> [LISTED RECORDS]:
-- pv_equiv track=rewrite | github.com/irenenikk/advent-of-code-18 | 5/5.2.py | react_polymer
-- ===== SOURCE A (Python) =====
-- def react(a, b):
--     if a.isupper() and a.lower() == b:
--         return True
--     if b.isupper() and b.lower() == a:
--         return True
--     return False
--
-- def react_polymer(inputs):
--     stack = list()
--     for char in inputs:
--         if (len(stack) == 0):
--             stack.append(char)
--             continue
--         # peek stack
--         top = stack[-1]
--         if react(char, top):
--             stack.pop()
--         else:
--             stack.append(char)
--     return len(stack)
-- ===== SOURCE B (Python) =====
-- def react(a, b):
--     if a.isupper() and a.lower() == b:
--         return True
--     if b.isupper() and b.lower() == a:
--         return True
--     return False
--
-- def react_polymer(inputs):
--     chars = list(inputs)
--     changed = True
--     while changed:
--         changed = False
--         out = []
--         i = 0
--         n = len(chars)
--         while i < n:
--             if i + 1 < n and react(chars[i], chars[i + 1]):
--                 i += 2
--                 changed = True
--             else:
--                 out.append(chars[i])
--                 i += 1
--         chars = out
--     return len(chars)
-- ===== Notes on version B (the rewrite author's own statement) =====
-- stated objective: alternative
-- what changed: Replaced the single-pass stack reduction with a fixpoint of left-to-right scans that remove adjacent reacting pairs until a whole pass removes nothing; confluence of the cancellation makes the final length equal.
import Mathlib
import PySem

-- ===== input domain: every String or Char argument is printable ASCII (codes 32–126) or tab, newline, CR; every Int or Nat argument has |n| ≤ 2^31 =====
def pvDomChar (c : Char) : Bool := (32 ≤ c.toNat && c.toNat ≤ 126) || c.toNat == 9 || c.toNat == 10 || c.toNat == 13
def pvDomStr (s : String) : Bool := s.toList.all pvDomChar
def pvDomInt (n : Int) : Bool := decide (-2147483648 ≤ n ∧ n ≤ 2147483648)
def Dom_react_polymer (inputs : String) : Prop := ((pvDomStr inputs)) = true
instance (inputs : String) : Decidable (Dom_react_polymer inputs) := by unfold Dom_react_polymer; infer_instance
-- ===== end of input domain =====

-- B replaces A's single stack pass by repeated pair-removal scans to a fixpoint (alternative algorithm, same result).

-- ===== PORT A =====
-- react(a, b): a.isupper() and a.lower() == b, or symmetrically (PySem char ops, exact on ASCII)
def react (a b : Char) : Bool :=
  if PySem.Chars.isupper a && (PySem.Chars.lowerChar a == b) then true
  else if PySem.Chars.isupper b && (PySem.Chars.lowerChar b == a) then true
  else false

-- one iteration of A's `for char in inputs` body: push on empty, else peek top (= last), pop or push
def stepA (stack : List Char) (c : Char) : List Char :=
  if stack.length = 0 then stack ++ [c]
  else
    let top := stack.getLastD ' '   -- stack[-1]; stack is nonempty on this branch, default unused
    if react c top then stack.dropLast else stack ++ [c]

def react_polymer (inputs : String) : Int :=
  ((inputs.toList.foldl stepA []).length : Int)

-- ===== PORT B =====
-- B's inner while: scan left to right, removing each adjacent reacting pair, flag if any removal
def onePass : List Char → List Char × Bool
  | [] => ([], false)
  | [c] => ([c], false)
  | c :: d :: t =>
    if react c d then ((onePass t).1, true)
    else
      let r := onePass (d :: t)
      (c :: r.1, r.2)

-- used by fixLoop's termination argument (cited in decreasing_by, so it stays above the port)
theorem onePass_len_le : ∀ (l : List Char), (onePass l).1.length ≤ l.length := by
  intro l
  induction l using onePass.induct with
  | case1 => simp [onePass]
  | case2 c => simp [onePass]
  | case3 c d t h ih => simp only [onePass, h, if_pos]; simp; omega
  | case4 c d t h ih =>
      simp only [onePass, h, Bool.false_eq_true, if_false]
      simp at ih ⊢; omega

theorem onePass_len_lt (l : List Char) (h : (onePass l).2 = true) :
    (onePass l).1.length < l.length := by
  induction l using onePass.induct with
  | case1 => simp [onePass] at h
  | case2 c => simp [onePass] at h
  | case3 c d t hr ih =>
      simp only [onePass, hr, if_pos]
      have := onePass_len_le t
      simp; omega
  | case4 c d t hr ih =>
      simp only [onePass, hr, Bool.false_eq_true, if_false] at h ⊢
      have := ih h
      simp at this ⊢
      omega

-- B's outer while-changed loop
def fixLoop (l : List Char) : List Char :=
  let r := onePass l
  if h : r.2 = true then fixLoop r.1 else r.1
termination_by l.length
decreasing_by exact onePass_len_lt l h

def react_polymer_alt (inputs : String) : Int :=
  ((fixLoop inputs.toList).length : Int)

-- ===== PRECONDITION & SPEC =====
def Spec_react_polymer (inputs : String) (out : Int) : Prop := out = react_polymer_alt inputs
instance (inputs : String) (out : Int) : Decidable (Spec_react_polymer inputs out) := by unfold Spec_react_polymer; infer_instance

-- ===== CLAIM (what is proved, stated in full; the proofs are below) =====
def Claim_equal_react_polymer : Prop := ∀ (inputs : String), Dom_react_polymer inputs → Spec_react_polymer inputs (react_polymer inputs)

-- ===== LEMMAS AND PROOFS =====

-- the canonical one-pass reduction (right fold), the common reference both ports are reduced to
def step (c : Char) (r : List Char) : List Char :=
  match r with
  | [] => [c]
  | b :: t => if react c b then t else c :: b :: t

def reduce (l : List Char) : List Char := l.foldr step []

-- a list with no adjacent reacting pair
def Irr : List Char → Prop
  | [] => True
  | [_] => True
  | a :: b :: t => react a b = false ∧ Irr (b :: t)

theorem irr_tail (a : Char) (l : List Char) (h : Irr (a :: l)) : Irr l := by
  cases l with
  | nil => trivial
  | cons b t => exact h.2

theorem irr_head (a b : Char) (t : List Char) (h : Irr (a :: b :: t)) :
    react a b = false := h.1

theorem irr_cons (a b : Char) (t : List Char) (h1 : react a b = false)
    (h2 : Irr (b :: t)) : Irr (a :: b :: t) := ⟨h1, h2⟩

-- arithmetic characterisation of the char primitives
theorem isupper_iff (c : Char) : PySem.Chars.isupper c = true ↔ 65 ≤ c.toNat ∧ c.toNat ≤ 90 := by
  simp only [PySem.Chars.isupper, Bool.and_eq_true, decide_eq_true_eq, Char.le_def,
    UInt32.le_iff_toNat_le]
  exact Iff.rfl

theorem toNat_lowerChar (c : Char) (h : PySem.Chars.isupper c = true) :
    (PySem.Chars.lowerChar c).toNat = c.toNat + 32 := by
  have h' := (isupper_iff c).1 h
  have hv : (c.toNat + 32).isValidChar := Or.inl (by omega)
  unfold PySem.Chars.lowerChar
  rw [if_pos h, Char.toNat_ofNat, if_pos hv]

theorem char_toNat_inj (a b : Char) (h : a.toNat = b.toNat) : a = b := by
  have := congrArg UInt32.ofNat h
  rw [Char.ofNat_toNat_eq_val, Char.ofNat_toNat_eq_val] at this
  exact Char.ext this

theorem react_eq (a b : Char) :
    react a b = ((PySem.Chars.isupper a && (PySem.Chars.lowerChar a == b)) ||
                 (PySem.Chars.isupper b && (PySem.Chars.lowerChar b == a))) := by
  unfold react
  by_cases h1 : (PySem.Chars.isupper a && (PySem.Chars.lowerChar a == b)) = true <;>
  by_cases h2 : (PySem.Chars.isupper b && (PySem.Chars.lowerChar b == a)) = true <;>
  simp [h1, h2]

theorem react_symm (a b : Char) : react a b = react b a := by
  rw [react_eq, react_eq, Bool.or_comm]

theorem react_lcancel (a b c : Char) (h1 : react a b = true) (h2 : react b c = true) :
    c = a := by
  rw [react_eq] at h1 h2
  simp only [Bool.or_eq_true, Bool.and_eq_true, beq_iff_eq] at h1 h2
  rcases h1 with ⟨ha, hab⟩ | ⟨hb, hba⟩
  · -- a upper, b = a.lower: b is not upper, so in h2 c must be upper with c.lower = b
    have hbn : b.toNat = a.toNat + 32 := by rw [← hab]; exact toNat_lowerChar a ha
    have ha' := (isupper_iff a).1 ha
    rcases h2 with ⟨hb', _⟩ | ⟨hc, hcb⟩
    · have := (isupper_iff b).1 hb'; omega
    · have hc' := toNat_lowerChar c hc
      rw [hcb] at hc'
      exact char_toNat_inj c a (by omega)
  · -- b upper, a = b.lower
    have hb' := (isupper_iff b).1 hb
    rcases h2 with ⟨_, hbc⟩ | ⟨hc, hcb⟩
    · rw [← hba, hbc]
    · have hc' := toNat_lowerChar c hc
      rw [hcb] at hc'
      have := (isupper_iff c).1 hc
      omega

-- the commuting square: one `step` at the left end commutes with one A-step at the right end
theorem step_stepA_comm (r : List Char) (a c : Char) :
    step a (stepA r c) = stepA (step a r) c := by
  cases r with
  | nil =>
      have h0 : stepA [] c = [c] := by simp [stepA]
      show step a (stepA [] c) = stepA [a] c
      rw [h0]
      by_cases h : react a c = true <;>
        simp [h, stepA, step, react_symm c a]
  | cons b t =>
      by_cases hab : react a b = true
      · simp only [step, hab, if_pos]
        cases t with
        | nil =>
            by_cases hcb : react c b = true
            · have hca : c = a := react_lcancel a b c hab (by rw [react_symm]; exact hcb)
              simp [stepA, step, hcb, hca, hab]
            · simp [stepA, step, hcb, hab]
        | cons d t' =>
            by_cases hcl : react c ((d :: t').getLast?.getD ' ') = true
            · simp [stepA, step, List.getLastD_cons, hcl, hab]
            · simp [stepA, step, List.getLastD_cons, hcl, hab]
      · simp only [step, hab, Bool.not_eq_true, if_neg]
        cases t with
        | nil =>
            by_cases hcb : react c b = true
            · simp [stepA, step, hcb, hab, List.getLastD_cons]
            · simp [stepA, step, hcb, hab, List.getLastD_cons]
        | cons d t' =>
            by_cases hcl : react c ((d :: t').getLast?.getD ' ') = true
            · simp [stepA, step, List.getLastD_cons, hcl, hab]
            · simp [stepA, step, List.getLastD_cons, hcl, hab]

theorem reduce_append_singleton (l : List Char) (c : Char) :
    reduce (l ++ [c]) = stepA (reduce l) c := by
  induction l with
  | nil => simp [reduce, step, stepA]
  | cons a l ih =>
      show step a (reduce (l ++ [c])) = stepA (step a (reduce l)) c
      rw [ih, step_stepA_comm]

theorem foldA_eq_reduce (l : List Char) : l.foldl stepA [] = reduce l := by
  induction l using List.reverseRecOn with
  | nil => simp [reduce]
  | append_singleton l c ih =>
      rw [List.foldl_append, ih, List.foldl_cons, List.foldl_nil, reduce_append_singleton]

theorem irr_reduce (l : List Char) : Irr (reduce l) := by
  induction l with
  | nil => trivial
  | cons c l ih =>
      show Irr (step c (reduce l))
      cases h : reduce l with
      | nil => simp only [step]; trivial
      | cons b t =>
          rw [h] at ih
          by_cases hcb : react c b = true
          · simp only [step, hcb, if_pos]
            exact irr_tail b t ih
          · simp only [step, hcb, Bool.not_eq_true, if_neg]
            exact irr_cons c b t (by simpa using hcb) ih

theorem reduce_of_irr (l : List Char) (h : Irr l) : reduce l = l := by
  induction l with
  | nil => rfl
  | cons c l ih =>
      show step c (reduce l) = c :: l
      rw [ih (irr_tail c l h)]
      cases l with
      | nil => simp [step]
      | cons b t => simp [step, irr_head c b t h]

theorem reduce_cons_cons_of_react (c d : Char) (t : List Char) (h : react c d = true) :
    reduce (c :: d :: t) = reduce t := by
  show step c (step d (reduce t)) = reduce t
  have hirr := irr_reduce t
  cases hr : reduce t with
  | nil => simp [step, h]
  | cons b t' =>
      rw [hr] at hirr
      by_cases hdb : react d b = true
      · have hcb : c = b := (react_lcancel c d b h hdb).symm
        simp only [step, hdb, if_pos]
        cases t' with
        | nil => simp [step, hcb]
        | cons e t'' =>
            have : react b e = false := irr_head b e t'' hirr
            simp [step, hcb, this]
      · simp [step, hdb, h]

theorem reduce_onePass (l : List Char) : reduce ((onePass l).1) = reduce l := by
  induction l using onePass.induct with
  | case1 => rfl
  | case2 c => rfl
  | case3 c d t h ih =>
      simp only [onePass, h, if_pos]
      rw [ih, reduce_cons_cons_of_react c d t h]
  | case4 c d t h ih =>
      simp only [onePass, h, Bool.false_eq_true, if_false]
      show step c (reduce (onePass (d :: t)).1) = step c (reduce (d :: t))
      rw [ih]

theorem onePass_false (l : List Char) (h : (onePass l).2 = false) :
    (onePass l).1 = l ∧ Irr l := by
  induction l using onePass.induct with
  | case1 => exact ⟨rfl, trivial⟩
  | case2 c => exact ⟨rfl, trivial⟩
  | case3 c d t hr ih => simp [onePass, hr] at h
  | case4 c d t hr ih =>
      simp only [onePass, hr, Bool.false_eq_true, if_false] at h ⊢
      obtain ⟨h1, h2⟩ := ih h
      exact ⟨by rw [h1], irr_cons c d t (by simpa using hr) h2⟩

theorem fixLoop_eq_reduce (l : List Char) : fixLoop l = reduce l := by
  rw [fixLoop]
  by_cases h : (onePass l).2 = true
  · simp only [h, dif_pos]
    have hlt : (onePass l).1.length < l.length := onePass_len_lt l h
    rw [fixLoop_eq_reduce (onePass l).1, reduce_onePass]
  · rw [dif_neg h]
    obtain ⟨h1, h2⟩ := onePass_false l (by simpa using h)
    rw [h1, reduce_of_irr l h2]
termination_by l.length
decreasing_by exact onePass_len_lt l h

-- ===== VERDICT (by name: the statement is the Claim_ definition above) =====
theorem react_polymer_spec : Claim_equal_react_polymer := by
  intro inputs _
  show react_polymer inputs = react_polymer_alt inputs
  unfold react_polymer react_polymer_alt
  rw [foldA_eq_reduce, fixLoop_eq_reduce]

> [WHAT YOU ARE ASKED TO DO]: Only the count is wanted: report how many lines of the material above hold the word "instance".

> [SOLUTION FOR THIS TASK]: 2